#### Task details:
Write out, from the entries below, exactly the lines that run between the lines holding "lemma pv_keyB (l" and "rw [List.drop_append_of_le_length hk]", inclusive, and stop there.

::::

-- pv_equiv track=rewrite | github.com/SamyT-code/Python-Assignments | a3_part_2_300184721.py | alienNumbersAgain
-- ===== SOURCE A (Python) =====
-- def alienNumbersAgain(s):
--     '''(str) -> int
--     Preconditions: s is in the set: {T,y,!,a,N,U}
--     This function takes one string parameter s,
--     and returns the integer value represented by s according to alien code
--     Returns the integer value represented by s
--     '''
--
--     counter = 0
--     t = 1024
--     y = 598
--     ex = 121
--     a = 42
--     n = 6
--     u = 1
--
--     for x in s:
--         if x == "T":
--             counter = counter + t
--         elif x == "y":
--             counter = counter + y
--         elif x == "!":
--             counter = counter + ex
--         elif x == "a":
--             counter = counter + a
--         elif x == "N":
--             counter = counter + n
--         elif x == "U":
--             counter = counter + u
--         else:
--             counter = 0
--
--     return counter
-- ===== SOURCE B (Python) =====
-- def alienNumbersAgain(s):
--     """Decode s in alien code: each symbol adds its value, and an unknown
--     symbol invalidates everything read before it, so only the symbols after
--     the last unknown one count."""
--     VALUES = {'T': 1024, 'y': 598, '!': 121, 'a': 42, 'N': 6, 'U': 1}
--     start = 0
--     for i, x in enumerate(s):
--         if x not in VALUES:
--             start = i + 1
--     return sum(VALUES[x] for x in s[start:])
-- ===== Notes on version B (the rewrite author's own statement) =====
-- stated objective: alternative
-- what changed: Replaces A's single running-counter loop with an else-reset by a two-phase decomposition: first locate the position after the last unknown symbol, then sum the dict values of that suffix with a comprehension.
import Mathlib
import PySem

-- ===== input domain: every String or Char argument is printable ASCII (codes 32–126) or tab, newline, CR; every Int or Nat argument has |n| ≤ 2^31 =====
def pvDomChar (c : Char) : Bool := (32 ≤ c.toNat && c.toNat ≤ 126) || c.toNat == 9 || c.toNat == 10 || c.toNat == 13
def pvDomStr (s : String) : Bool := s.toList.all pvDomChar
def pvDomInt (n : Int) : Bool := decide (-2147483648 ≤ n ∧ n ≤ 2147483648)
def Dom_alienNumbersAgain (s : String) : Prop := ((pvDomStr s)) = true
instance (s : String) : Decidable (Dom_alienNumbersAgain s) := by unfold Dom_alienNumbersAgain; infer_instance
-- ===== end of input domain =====

-- B replaces A's running-counter loop with an else-reset by a two-phase decomposition:
-- find the position after the last unknown symbol, then sum the values of that suffix
-- (objective: alternative decomposition, same cost).


-- ===== PORT A =====
-- A's loop: running counter, if/elif chain per character, else resets the counter to 0.
def pvStepA (counter : Int) (x : Char) : Int :=
  if x = 'T' then counter + 1024
  else if x = 'y' then counter + 598
  else if x = '!' then counter + 121
  else if x = 'a' then counter + 42
  else if x = 'N' then counter + 6
  else if x = 'U' then counter + 1
  else 0

def alienNumbersAgain (s : String) : Int :=
  s.toList.foldl pvStepA 0

-- ===== PORT B =====
-- B's dict of symbol values.
def pvVals : PySem.Dict Char Int :=
  PySem.Dict.ofList [('T', 1024), ('y', 598), ('!', 121), ('a', 42), ('N', 6), ('U', 1)]

-- B phase 1: for i, x in enumerate(s): if x not in VALUES: start = i + 1
def pvStartB (l : List Char) : Int :=
  (PySem.List.enumerate l 0).foldl
    (fun start p => if (PySem.Dict.get? pvVals p.2).isNone then p.1 + 1 else start) 0

-- B phase 2: sum(VALUES[x] for x in s[start:]); every x of the suffix is in the dict
-- by construction of start, so the total lookup (default 0) is exact there.
def alienNumbersAgain_alt (s : String) : Int :=
  (PySem.List.slice s.toList (some (pvStartB s.toList)) none).foldl
    (fun t x => t + (PySem.Dict.get? pvVals x).getD 0) 0

-- ===== PRECONDITION & SPEC =====
def Spec_alienNumbersAgain (s : String) (out : Int) : Prop := out = alienNumbersAgain_alt s
instance (s : String) (out : Int) : Decidable (Spec_alienNumbersAgain s out) := by unfold Spec_alienNumbersAgain; infer_instance

-- ===== CLAIM (what is proved, stated in full; the proofs are below) =====
def Claim_equal_alienNumbersAgain : Prop := ∀ (s : String), Dom_alienNumbersAgain s → Spec_alienNumbersAgain s (alienNumbersAgain s)

-- ===== LEMMAS AND PROOFS =====

-- a character is valid iff the dict lookup succeeds
def pvValid (x : Char) : Bool := (PySem.Dict.get? pvVals x).isSome

-- the common reference value: sum of the trailing valid run, computed from the right
def pvTrail : List Char → Int
  | [] => 0
  | x :: r =>
    match PySem.Dict.get? pvVals x with
    | none => 0
    | some v => v + pvTrail r

lemma pvVals_mk : pvVals = PySem.Dict.mk
    [('T', 1024), ('y', 598), ('!', 121), ('a', 42), ('N', 6), ('U', 1)] := rfl

lemma pvVals_none (x : Char) (h1 : ¬x = 'T') (h2 : ¬x = 'y') (h3 : ¬x = '!')
    (h4 : ¬x = 'a') (h5 : ¬x = 'N') (h6 : ¬x = 'U') :
    PySem.Dict.get? pvVals x = none := by
  rw [pvVals_mk]
  simp [PySem.Dict.get?, h1, h2, h3, h4, h5, h6, Ne.symm]

lemma pvStepA_valid (c : Int) (x : Char) (v : Int)
    (h : PySem.Dict.get? pvVals x = some v) : pvStepA c x = c + v := by
  by_cases h1 : x = 'T'
  · subst h1; rw [show PySem.Dict.get? pvVals 'T' = some 1024 from rfl] at h
    cases h; simp [pvStepA]
  by_cases h2 : x = 'y'
  · subst h2; rw [show PySem.Dict.get? pvVals 'y' = some 598 from rfl] at h
    cases h; simp [pvStepA]
  by_cases h3 : x = '!'
  · subst h3; rw [show PySem.Dict.get? pvVals '!' = some 121 from rfl] at h
    cases h; simp [pvStepA, h1, h2]
  by_cases h4 : x = 'a'
  · subst h4; rw [show PySem.Dict.get? pvVals 'a' = some 42 from rfl] at h
    cases h; simp [pvStepA, h1, h2, h3]
  by_cases h5 : x = 'N'
  · subst h5; rw [show PySem.Dict.get? pvVals 'N' = some 6 from rfl] at h
    cases h; simp [pvStepA, h1, h2, h3, h4]
  by_cases h6 : x = 'U'
  · subst h6; rw [show PySem.Dict.get? pvVals 'U' = some 1 from rfl] at h
    cases h; simp [pvStepA, h1, h2, h3, h4, h5]
  · rw [pvVals_none x h1 h2 h3 h4 h5 h6] at h; cases h

lemma pvStepA_invalid (c : Int) (x : Char) (h : PySem.Dict.get? pvVals x = none) :
    pvStepA c x = 0 := by
  by_cases h1 : x = 'T'
  · subst h1; rw [show PySem.Dict.get? pvVals 'T' = some 1024 from rfl] at h; cases h
  by_cases h2 : x = 'y'
  · subst h2; rw [show PySem.Dict.get? pvVals 'y' = some 598 from rfl] at h; cases h
  by_cases h3 : x = '!'
  · subst h3; rw [show PySem.Dict.get? pvVals '!' = some 121 from rfl] at h; cases h
  by_cases h4 : x = 'a'
  · subst h4; rw [show PySem.Dict.get? pvVals 'a' = some 42 from rfl] at h; cases h
  by_cases h5 : x = 'N'
  · subst h5; rw [show PySem.Dict.get? pvVals 'N' = some 6 from rfl] at h; cases h
  by_cases h6 : x = 'U'
  · subst h6; rw [show PySem.Dict.get? pvVals 'U' = some 1 from rfl] at h; cases h
  · simp [pvStepA, h1, h2, h3, h4, h5, h6]

-- A side: A's fold from any start c equals the trailing-run sum, plus c when every char is valid
lemma pv_keyA (l : List Char) :
    ∀ c : Int, l.foldl pvStepA c =
      if l.all pvValid then c + pvTrail l.reverse else pvTrail l.reverse := by
  induction l using List.reverseRecOn with
  | nil => intro c; simp [pvTrail]
  | append_singleton l x ih =>
    intro c
    rw [List.foldl_append]
    rw [ih c]
    cases hx : PySem.Dict.get? pvVals x with
    | none =>
      have hv : pvValid x = false := by simp [pvValid, hx]
      simp [List.reverse_append, pvTrail, hx, hv, pvStepA_invalid _ _ hx]
    | some v =>
      have hv : pvValid x = true := by simp [pvValid, hx]
      rw [List.foldl_cons, List.foldl_nil, pvStepA_valid _ _ _ hx]
      by_cases hall : l.all pvValid = true <;>
        simp [List.reverse_append, pvTrail, hx, hv, hall] <;> ring

-- the suffix sum of B's second phase
def pvSumVals (l : List Char) : Int :=
  l.foldl (fun t x => t + (PySem.Dict.get? pvVals x).getD 0) 0

lemma pvSumVals_append (l : List Char) (x : Char) :
    pvSumVals (l ++ [x]) = pvSumVals l + (PySem.Dict.get? pvVals x).getD 0 := by
  simp [pvSumVals, List.foldl_append]

-- B side: the start index is a Nat ≤ length, and the suffix sum equals the trailing-run sum
lemma pv_keyB (l : List Char) :
    ∃ k : Nat, k ≤ l.length ∧ pvStartB l = (k : Int) ∧
      pvSumVals (l.drop k) = pvTrail l.reverse := by
  induction l using List.reverseRecOn with
  | nil => exact ⟨0, by simp, by simp [pvStartB, PySem.List.enumerate], by simp [pvSumVals, pvTrail]⟩
  | append_singleton l x ih =>
    obtain ⟨k, hk, hstart, hsum⟩ := ih
    have hen : pvStartB (l ++ [x]) =
        if (PySem.Dict.get? pvVals x).isNone then ((l.length : Int) + 1) else pvStartB l := by
      simp [pvStartB, PySem.List.enumerate_append, List.foldl_append, PySem.List.enumerate]
    cases hx : PySem.Dict.get? pvVals x with
    | none =>
      refine ⟨l.length + 1, by simp, ?_, ?_⟩
      · rw [hen]; simp [hx]
      · have : (l ++ [x]).drop (l.length + 1) = [] := by
          simp [List.drop_append]
        simp [this, pvSumVals, List.reverse_append, pvTrail, hx]
    | some v =>
      refine ⟨k, by simp; omega, ?_, ?_⟩
      · rw [hen]; simp [hx, hstart]
      · have hd : (l ++ [x]).drop k = l.drop k ++ [x] := by
          rw [List.drop_append_of_le_length hk]
        rw [hd, pvSumVals_append, hsum]
        simp [List.reverse_append, pvTrail, hx]
        ring

-- ===== VERDICT (by name: the statement is the Claim_ definition above) =====
theorem alienNumbersAgain_spec : Claim_equal_alienNumbersAgain := by
  intro s _
  unfold Spec_alienNumbersAgain alienNumbersAgain alienNumbersAgain_alt
  obtain ⟨k, hk, hstart, hsum⟩ := pv_keyB s.toList
  rw [hstart, PySem.List.slice_from_natCast]
  show List.foldl pvStepA 0 s.toList = pvSumVals (s.toList.drop k)
  rw [hsum, pv_keyA]
  split <;> simp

::::

#### Solution for this task:
lemma pv_keyB (l : List Char) :
    ∃ k : Nat, k ≤ l.length ∧ pvStartB l = (k : Int) ∧
      pvSumVals (l.drop k) = pvTrail l.reverse := by
  induction l using List.reverseRecOn with
  | nil => exact ⟨0, by simp, by simp [pvStartB, PySem.List.enumerate], by simp [pvSumVals, pvTrail]⟩
  | append_singleton l x ih =>
    obtain ⟨k, hk, hstart, hsum⟩ := ih
    have hen : pvStartB (l ++ [x]) =
        if (PySem.Dict.get? pvVals x).isNone then ((l.length : Int) + 1) else pvStartB l := by
      simp [pvStartB, PySem.List.enumerate_append, List.foldl_append, PySem.List.enumerate]
    cases hx : PySem.Dict.get? pvVals x with
    | none =>
      refine ⟨l.length + 1, by simp, ?_, ?_⟩
      · rw [hen]; simp [hx]
      · have : (l ++ [x]).drop (l.length + 1) = [] := by
          simp [List.drop_append]
        simp [this, pvSumVals, List.reverse_append, pvTrail, hx]
    | some v =>
      refine ⟨k, by simp; omega, ?_, ?_⟩
      · rw [hen]; simp [hx, hstart]
      · have hd : (l ++ [x]).drop k = l.drop k ++ [x] := by
          rw [List.drop_append_of_le_length hk]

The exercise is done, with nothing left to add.